Source data
Content starts

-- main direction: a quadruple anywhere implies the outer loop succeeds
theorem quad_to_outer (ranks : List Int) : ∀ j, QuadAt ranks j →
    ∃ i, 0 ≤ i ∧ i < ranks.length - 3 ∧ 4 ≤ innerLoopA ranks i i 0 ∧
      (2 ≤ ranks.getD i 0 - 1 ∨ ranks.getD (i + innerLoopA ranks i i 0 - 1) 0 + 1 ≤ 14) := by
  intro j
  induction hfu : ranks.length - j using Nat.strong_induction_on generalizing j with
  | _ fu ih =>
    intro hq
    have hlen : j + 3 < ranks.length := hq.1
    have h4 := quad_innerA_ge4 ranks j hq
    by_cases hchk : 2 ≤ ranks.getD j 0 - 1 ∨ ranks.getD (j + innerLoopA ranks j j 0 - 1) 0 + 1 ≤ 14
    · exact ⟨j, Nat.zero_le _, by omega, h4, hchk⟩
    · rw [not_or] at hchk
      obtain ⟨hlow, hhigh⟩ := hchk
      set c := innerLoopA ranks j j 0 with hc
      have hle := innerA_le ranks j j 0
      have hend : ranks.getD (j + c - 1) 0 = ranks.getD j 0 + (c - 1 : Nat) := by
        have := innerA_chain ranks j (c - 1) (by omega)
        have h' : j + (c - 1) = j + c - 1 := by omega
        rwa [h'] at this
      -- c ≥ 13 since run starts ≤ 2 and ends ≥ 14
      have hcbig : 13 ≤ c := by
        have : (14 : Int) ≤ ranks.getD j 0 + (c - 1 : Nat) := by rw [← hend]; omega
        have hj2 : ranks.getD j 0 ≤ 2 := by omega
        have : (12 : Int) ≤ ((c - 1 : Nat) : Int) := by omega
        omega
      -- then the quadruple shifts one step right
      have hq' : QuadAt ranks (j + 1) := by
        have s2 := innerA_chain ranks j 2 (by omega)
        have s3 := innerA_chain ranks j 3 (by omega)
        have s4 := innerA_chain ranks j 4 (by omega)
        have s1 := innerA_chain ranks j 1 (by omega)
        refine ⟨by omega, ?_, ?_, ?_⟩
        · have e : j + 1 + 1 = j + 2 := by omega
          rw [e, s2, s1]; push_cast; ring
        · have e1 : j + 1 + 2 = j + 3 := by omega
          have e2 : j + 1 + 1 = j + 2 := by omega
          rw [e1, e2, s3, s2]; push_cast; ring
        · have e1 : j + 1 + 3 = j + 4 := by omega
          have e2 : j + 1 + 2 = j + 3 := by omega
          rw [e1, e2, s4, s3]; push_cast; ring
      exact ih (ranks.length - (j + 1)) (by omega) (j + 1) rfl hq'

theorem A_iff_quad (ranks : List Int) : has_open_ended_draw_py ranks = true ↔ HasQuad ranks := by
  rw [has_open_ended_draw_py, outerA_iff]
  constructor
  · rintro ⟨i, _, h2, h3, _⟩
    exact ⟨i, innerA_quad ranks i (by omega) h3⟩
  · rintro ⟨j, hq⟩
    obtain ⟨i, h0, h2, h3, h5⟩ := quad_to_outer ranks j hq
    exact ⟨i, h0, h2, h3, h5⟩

Content ends
Content starts

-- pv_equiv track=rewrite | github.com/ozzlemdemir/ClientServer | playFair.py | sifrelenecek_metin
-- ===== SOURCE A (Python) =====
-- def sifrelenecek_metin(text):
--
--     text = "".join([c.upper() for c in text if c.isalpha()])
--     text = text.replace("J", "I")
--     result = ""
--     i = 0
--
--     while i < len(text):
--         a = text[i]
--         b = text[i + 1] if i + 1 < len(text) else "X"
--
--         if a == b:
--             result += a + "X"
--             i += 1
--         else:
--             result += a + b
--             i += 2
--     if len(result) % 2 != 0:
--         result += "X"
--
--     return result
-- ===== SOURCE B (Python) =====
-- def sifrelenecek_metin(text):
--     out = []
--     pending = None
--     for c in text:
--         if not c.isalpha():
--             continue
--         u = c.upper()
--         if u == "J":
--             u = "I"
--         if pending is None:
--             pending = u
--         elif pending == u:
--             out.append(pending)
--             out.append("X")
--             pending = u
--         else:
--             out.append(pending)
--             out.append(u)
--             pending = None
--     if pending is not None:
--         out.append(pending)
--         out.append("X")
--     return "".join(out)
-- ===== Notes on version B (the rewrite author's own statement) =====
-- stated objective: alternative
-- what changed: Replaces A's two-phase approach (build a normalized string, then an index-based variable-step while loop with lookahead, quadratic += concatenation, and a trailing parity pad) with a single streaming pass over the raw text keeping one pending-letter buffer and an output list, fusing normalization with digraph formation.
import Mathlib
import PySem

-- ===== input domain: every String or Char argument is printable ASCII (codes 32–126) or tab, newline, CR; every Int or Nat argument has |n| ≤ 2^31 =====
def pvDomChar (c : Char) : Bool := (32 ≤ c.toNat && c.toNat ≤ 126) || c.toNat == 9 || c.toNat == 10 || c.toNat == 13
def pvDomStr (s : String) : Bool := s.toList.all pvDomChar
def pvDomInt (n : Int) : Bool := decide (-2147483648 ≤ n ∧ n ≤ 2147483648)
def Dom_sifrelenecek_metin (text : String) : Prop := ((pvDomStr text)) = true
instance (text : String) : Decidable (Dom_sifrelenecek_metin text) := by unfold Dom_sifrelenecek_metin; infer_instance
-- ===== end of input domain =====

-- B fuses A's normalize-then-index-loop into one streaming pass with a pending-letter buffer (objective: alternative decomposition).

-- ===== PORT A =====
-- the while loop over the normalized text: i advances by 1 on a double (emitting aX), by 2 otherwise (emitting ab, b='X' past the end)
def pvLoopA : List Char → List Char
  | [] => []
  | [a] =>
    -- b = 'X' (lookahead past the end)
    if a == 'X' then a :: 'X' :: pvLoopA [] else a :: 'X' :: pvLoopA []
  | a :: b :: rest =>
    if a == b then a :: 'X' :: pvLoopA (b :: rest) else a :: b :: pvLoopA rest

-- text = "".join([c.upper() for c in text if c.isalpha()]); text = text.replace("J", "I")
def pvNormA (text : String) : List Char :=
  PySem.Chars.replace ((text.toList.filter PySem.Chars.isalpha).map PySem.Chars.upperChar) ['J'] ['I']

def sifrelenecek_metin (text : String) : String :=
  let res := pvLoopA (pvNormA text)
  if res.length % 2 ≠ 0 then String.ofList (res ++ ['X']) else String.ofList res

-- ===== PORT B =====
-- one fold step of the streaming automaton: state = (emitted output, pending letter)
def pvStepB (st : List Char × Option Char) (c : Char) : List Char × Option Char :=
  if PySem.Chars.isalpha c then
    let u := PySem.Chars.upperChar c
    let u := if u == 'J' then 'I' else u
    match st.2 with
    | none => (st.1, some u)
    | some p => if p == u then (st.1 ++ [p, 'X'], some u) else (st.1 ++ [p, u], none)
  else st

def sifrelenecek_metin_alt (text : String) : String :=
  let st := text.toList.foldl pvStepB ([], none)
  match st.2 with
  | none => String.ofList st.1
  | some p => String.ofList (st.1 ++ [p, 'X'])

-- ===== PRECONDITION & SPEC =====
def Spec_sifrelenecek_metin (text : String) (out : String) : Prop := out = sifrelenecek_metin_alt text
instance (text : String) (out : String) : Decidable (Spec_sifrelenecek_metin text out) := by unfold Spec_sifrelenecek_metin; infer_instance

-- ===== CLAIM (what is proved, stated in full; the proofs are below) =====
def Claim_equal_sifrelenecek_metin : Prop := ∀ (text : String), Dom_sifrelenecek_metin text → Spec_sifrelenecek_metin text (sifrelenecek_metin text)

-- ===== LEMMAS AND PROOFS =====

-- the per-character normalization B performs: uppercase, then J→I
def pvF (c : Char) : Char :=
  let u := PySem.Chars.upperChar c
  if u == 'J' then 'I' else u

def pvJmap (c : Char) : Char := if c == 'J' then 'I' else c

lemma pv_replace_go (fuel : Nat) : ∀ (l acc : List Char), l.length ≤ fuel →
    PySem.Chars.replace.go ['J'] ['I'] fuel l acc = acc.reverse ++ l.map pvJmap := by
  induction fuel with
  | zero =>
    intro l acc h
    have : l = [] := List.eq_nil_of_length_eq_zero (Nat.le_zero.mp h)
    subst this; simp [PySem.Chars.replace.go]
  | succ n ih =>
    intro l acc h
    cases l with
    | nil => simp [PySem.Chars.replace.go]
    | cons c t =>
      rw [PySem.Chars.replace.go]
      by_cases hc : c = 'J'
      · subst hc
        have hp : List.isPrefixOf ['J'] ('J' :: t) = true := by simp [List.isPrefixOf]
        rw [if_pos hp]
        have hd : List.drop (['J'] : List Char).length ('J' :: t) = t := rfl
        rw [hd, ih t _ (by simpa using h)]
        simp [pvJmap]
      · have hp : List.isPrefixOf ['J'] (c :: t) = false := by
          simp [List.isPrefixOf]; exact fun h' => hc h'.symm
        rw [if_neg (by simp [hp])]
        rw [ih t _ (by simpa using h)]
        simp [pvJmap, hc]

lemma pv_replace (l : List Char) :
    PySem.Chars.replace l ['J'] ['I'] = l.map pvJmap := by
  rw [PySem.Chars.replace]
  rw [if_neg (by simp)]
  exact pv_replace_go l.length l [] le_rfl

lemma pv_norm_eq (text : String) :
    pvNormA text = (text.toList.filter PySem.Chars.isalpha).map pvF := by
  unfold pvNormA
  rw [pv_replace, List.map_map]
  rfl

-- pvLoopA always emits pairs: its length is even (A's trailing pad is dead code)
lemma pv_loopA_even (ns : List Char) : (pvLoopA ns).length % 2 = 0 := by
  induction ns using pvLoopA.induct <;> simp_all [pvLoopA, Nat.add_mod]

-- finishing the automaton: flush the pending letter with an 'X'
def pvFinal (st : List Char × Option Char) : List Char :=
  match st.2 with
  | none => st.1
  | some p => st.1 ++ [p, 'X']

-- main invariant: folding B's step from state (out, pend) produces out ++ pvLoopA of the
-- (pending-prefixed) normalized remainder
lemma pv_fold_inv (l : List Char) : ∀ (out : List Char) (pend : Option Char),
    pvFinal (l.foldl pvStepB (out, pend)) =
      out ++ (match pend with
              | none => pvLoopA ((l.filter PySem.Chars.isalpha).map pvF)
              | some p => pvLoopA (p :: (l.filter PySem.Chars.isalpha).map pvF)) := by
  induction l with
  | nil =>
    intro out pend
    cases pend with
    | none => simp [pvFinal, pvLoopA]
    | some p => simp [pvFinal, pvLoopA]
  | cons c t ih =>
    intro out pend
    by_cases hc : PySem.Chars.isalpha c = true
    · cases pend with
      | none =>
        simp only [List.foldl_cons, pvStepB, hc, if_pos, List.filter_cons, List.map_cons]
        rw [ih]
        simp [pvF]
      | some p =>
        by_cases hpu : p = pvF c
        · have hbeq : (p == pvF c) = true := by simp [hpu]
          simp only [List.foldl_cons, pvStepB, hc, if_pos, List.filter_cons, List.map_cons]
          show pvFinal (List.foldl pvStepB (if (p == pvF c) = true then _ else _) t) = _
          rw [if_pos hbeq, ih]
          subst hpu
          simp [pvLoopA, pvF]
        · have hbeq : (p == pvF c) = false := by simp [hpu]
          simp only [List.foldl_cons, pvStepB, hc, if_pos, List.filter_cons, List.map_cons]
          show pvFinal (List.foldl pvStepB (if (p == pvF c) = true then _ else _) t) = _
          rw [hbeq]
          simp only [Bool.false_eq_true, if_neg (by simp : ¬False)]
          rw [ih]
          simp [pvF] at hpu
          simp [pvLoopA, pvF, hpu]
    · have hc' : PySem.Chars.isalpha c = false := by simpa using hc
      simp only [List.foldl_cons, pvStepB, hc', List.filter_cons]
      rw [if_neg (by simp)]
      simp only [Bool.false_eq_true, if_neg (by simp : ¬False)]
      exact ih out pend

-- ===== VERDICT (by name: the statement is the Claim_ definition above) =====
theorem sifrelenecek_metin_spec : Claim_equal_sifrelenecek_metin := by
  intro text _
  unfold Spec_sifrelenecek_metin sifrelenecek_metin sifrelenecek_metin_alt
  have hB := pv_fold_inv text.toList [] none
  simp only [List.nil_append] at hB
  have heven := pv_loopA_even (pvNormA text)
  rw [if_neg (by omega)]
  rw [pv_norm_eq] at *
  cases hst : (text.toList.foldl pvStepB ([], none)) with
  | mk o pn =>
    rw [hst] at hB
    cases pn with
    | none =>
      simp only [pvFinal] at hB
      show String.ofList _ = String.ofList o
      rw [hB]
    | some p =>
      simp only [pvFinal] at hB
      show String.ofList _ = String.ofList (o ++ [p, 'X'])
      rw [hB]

Content ends

Restate word for word the entries above, starting at the line with "if res.length %" and ending at the line with "def pvJmap (c", inclusive, and no others.

= Reply to the exercise =
  if res.length % 2 ≠ 0 then String.ofList (res ++ ['X']) else String.ofList res

-- ===== PORT B =====
-- one fold step of the streaming automaton: state = (emitted output, pending letter)
def pvStepB (st : List Char × Option Char) (c : Char) : List Char × Option Char :=
  if PySem.Chars.isalpha c then
    let u := PySem.Chars.upperChar c
    let u := if u == 'J' then 'I' else u
    match st.2 with
    | none => (st.1, some u)
    | some p => if p == u then (st.1 ++ [p, 'X'], some u) else (st.1 ++ [p, u], none)
  else st

def sifrelenecek_metin_alt (text : String) : String :=
  let st := text.toList.foldl pvStepB ([], none)
  match st.2 with
  | none => String.ofList st.1
  | some p => String.ofList (st.1 ++ [p, 'X'])

-- ===== PRECONDITION & SPEC =====
def Spec_sifrelenecek_metin (text : String) (out : String) : Prop := out = sifrelenecek_metin_alt text
instance (text : String) (out : String) : Decidable (Spec_sifrelenecek_metin text out) := by unfold Spec_sifrelenecek_metin; infer_instance

-- ===== CLAIM (what is proved, stated in full; the proofs are below) =====
def Claim_equal_sifrelenecek_metin : Prop := ∀ (text : String), Dom_sifrelenecek_metin text → Spec_sifrelenecek_metin text (sifrelenecek_metin text)

-- ===== LEMMAS AND PROOFS =====

-- the per-character normalization B performs: uppercase, then J→I
def pvF (c : Char) : Char :=
  let u := PySem.Chars.upperChar c
  if u == 'J' then 'I' else u

def pvJmap (c : Char) : Char := if c == 'J' then 'I' else c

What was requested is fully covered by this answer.